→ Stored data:
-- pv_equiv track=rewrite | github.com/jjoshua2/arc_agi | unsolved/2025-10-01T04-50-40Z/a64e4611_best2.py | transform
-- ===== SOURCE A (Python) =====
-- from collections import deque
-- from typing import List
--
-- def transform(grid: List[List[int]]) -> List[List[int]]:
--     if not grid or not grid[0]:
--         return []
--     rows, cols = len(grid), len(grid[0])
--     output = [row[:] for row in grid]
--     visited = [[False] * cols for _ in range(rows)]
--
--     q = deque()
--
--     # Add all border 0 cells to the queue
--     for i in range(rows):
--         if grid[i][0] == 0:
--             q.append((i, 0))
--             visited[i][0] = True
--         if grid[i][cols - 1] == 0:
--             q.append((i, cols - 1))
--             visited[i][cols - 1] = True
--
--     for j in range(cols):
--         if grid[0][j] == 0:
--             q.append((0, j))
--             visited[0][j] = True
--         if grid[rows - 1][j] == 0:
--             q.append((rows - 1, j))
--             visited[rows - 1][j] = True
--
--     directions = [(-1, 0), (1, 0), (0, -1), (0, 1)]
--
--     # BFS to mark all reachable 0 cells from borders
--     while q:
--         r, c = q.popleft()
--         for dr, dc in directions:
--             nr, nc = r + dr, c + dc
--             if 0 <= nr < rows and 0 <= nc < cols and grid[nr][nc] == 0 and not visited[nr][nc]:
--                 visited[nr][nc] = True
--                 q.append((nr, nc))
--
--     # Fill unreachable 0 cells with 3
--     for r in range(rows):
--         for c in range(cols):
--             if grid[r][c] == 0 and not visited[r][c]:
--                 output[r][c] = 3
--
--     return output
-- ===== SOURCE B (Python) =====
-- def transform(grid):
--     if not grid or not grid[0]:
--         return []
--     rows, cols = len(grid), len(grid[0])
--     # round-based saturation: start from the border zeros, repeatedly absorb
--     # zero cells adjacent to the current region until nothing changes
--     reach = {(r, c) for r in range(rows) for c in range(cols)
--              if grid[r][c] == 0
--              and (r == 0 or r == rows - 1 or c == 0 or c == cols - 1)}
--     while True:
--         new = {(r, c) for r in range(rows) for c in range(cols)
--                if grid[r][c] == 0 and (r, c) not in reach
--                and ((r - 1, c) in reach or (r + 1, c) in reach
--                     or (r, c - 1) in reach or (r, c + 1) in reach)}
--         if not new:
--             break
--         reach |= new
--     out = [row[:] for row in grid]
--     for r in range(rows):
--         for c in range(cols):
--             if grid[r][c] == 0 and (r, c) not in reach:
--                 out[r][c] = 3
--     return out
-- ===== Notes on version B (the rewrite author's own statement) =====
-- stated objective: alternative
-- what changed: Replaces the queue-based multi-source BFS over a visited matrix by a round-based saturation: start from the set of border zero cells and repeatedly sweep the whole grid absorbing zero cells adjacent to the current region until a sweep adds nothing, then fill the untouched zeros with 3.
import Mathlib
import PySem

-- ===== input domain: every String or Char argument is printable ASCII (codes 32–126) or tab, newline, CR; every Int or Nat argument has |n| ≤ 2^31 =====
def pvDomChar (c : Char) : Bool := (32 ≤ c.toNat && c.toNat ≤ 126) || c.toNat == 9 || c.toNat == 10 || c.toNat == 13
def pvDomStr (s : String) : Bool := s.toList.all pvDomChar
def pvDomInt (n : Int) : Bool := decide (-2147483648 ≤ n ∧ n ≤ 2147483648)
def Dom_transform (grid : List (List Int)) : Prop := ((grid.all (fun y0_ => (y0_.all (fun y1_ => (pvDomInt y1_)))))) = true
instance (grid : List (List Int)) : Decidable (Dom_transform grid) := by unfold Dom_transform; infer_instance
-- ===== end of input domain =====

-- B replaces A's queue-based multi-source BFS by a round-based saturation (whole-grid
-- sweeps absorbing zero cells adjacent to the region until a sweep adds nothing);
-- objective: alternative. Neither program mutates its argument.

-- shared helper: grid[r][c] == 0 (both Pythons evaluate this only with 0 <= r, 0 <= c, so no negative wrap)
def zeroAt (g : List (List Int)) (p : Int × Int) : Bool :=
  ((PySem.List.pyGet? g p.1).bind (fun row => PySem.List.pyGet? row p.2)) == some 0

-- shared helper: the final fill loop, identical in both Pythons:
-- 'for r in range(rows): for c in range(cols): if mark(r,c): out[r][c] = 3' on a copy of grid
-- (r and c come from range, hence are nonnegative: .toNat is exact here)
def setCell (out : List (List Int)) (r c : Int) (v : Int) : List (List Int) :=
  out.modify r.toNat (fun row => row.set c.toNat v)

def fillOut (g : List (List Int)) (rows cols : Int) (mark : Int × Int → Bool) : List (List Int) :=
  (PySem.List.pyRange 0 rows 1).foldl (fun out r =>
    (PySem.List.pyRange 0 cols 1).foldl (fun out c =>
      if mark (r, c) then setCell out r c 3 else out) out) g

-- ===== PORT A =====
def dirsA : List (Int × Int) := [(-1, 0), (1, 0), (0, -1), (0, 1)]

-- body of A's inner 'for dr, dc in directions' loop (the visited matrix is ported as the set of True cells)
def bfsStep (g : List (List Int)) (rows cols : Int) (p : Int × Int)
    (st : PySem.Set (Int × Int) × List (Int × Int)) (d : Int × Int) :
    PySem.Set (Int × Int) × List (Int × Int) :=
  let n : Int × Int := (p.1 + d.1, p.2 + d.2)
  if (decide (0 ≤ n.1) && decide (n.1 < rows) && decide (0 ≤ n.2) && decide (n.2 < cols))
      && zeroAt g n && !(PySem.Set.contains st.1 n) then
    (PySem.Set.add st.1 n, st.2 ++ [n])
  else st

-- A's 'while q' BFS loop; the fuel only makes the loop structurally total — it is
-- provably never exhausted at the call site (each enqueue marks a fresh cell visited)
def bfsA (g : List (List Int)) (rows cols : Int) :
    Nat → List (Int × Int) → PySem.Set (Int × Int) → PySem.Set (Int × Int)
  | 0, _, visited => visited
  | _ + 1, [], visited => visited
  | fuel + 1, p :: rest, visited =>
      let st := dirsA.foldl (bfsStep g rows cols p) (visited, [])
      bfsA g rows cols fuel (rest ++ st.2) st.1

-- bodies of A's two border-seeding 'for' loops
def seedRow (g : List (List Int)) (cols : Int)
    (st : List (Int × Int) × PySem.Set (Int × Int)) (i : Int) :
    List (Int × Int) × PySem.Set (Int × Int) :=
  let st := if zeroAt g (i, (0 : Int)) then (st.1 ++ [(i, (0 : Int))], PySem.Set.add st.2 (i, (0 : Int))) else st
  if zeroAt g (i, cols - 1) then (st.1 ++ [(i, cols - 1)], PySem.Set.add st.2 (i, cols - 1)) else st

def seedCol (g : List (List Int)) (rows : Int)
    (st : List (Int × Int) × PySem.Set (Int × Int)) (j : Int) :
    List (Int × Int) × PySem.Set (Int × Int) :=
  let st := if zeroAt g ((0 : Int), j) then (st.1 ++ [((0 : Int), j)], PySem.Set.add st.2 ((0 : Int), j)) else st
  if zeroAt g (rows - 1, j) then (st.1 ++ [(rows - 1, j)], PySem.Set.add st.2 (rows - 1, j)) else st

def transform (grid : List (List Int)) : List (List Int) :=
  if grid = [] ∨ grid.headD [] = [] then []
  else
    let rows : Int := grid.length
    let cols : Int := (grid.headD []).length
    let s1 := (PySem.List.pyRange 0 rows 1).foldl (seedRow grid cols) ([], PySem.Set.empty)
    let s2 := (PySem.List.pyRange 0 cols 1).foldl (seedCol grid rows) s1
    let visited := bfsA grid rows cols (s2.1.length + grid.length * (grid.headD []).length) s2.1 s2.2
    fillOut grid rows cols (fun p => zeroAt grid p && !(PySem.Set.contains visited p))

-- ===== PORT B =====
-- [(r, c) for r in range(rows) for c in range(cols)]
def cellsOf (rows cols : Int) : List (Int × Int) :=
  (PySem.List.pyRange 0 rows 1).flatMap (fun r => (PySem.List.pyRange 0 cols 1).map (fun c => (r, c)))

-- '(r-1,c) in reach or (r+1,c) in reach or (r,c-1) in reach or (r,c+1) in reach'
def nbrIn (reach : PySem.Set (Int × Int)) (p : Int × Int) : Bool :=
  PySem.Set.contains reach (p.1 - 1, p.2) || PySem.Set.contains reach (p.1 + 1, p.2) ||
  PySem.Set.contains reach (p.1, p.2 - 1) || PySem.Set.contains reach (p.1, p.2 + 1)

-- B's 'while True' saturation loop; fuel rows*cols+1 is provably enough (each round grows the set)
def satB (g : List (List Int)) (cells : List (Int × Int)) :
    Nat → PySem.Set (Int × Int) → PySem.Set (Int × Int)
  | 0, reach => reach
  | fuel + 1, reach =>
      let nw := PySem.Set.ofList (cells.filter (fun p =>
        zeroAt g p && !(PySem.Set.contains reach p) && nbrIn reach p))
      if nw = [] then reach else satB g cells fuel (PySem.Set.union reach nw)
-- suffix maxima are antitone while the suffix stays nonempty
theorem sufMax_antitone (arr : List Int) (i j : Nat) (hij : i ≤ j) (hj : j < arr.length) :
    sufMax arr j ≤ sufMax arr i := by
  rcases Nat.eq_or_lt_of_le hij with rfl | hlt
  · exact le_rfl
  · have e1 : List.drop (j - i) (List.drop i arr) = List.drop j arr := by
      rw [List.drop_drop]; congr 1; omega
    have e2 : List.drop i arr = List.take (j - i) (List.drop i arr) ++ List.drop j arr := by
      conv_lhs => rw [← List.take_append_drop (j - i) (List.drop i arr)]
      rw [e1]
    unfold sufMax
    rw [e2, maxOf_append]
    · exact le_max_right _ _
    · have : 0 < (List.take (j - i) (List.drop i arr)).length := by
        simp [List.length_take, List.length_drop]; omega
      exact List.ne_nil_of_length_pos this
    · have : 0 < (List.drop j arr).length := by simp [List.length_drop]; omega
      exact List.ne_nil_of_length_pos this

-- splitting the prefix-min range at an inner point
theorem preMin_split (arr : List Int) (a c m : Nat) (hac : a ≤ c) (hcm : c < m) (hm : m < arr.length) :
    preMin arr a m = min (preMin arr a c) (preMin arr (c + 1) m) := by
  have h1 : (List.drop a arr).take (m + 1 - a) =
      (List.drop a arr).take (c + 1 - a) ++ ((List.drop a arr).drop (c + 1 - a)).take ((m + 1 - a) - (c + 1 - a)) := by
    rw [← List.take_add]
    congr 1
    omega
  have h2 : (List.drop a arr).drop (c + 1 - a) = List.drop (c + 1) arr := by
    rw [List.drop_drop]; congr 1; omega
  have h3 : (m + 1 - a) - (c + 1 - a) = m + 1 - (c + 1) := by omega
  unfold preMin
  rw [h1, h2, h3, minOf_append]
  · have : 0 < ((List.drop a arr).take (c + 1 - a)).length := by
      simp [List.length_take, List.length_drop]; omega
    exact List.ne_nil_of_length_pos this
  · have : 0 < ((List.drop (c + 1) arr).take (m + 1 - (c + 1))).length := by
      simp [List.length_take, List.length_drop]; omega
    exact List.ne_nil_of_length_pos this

→ WHAT TO DO: Out of the data above, give again only the lines starting at the one holding "out = [row[:] for row in grid]" and ending at the one holding "out.modify r.toNat (fun", unchanged.

→ EXERCISE ANSWER:
--     out = [row[:] for row in grid]
--     for r in range(rows):
--         for c in range(cols):
--             if grid[r][c] == 0 and (r, c) not in reach:
--                 out[r][c] = 3
--     return out
-- ===== Notes on version B (the rewrite author's own statement) =====
-- stated objective: alternative
-- what changed: Replaces the queue-based multi-source BFS over a visited matrix by a round-based saturation: start from the set of border zero cells and repeatedly sweep the whole grid absorbing zero cells adjacent to the current region until a sweep adds nothing, then fill the untouched zeros with 3.
import Mathlib
import PySem

-- ===== input domain: every String or Char argument is printable ASCII (codes 32–126) or tab, newline, CR; every Int or Nat argument has |n| ≤ 2^31 =====
def pvDomChar (c : Char) : Bool := (32 ≤ c.toNat && c.toNat ≤ 126) || c.toNat == 9 || c.toNat == 10 || c.toNat == 13
def pvDomStr (s : String) : Bool := s.toList.all pvDomChar
def pvDomInt (n : Int) : Bool := decide (-2147483648 ≤ n ∧ n ≤ 2147483648)
def Dom_transform (grid : List (List Int)) : Prop := ((grid.all (fun y0_ => (y0_.all (fun y1_ => (pvDomInt y1_)))))) = true
instance (grid : List (List Int)) : Decidable (Dom_transform grid) := by unfold Dom_transform; infer_instance
-- ===== end of input domain =====

-- B replaces A's queue-based multi-source BFS by a round-based saturation (whole-grid
-- sweeps absorbing zero cells adjacent to the region until a sweep adds nothing);
-- objective: alternative. Neither program mutates its argument.

-- shared helper: grid[r][c] == 0 (both Pythons evaluate this only with 0 <= r, 0 <= c, so no negative wrap)
def zeroAt (g : List (List Int)) (p : Int × Int) : Bool :=
  ((PySem.List.pyGet? g p.1).bind (fun row => PySem.List.pyGet? row p.2)) == some 0

-- shared helper: the final fill loop, identical in both Pythons:
-- 'for r in range(rows): for c in range(cols): if mark(r,c): out[r][c] = 3' on a copy of grid
-- (r and c come from range, hence are nonnegative: .toNat is exact here)
def setCell (out : List (List Int)) (r c : Int) (v : Int) : List (List Int) :=
  out.modify r.toNat (fun row => row.set c.toNat v)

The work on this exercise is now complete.